--- RECORDS TO PROCESS Enclosed Below ---

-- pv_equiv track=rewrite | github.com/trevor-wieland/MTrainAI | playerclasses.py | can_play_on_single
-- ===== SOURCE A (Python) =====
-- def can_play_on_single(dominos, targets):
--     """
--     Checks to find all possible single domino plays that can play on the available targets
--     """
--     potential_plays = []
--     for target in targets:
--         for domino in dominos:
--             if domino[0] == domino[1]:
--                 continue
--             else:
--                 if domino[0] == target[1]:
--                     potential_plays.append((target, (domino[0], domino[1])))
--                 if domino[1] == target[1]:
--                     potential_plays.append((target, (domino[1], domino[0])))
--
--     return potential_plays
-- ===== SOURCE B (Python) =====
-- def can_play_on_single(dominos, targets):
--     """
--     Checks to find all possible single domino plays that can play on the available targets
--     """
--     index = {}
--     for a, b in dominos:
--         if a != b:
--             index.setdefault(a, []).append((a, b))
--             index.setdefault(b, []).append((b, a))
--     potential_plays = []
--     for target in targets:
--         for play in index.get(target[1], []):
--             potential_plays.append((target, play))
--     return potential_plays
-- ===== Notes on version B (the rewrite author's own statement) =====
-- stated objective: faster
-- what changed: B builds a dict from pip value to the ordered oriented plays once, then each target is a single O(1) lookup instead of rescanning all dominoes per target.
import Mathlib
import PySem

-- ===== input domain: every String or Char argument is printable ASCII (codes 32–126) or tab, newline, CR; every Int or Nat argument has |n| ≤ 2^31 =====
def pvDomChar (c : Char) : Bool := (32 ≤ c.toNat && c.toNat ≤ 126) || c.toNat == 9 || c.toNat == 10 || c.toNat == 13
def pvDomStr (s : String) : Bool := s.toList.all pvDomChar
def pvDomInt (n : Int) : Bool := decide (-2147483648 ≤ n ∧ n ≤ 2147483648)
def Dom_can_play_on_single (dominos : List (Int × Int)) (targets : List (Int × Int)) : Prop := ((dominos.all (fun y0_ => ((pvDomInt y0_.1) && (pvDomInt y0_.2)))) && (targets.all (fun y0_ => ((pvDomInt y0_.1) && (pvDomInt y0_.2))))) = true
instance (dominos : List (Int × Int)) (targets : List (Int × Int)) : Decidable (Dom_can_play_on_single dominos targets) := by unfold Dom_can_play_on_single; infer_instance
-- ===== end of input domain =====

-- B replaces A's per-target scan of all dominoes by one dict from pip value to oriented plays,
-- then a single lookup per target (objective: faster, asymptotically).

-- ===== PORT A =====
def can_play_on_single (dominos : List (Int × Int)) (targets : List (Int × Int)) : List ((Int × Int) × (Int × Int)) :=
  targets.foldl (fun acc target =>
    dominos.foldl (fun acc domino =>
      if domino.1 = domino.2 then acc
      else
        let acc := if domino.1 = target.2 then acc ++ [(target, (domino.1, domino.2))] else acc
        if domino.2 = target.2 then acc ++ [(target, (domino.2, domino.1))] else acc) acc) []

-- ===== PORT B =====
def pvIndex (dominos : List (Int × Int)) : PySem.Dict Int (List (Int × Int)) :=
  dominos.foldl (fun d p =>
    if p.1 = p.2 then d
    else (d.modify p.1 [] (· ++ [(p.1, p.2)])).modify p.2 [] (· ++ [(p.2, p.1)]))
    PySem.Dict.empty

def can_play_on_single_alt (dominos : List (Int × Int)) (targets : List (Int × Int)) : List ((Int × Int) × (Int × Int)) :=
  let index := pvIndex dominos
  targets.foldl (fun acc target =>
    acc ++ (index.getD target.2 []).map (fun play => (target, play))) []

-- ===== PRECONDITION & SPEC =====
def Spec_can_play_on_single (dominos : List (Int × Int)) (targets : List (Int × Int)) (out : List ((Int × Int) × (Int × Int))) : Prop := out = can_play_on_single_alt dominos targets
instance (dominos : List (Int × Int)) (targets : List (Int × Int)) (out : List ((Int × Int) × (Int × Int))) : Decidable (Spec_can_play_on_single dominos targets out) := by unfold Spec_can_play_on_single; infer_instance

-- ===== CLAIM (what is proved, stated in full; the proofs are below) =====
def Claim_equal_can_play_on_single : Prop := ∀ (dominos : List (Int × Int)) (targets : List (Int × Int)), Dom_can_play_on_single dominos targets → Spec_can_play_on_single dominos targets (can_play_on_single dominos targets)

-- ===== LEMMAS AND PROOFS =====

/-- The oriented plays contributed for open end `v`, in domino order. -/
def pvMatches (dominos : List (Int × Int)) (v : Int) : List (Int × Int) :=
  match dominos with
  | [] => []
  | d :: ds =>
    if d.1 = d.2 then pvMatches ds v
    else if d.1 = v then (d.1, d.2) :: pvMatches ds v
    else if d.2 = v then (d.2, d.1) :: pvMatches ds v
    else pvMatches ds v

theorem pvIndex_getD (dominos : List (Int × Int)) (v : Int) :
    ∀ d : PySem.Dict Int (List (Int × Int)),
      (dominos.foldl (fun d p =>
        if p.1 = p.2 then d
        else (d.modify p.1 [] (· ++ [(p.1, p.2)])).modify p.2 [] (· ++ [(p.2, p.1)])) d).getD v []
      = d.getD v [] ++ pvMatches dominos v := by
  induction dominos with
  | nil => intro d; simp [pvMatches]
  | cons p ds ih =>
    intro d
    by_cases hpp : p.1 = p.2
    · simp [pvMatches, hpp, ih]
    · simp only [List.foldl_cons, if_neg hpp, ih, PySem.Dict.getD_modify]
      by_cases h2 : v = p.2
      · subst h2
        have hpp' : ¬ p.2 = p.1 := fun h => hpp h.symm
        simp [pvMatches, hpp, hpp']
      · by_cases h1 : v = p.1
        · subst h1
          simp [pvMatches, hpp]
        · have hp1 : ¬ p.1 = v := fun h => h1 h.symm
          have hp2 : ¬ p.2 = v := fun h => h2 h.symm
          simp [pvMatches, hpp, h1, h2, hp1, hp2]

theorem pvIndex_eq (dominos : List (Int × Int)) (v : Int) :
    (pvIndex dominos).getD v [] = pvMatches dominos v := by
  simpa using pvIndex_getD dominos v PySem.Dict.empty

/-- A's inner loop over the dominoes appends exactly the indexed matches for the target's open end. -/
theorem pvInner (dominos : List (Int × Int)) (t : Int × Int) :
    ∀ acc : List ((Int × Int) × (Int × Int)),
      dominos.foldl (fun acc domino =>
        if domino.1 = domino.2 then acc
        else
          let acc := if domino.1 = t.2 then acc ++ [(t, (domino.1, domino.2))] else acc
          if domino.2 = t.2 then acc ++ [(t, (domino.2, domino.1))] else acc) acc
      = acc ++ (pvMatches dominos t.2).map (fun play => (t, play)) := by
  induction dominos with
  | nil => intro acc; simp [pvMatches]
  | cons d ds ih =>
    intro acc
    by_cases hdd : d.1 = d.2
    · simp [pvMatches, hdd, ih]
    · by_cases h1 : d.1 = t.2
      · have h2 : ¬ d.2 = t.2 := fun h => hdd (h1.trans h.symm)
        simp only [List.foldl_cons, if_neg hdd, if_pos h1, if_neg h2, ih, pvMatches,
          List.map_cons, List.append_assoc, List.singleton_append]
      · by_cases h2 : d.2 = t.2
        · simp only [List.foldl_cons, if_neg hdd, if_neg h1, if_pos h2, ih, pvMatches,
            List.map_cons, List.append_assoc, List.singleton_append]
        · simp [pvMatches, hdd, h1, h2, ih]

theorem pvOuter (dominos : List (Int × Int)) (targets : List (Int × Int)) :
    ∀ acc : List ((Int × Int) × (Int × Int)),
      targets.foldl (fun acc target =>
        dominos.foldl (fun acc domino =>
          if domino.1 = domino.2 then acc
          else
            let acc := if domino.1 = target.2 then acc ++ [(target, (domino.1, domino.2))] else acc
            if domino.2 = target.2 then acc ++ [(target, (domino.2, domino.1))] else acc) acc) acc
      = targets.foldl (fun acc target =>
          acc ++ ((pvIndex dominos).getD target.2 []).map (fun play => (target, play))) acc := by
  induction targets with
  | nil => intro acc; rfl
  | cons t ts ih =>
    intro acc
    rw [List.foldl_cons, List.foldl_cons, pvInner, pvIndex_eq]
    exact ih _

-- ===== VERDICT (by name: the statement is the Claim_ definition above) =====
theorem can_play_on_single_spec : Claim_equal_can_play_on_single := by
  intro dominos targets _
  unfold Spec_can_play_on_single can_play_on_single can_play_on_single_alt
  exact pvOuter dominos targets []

--- End of Enclosed RECORDS TO PROCESS ---

- PROBLEM
Could you set down, exactly as written, the lines above between the one holding "else if d.1" and the one holding "h1 : v = p.1", inclusive, and nothing more?

- RESPONSE TO THIS EXERCISE
    else if d.1 = v then (d.1, d.2) :: pvMatches ds v
    else if d.2 = v then (d.2, d.1) :: pvMatches ds v
    else pvMatches ds v

theorem pvIndex_getD (dominos : List (Int × Int)) (v : Int) :
    ∀ d : PySem.Dict Int (List (Int × Int)),
      (dominos.foldl (fun d p =>
        if p.1 = p.2 then d
        else (d.modify p.1 [] (· ++ [(p.1, p.2)])).modify p.2 [] (· ++ [(p.2, p.1)])) d).getD v []
      = d.getD v [] ++ pvMatches dominos v := by
  induction dominos with
  | nil => intro d; simp [pvMatches]
  | cons p ds ih =>
    intro d
    by_cases hpp : p.1 = p.2
    · simp [pvMatches, hpp, ih]
    · simp only [List.foldl_cons, if_neg hpp, ih, PySem.Dict.getD_modify]
      by_cases h2 : v = p.2
      · subst h2
        have hpp' : ¬ p.2 = p.1 := fun h => hpp h.symm
        simp [pvMatches, hpp, hpp']
      · by_cases h1 : v = p.1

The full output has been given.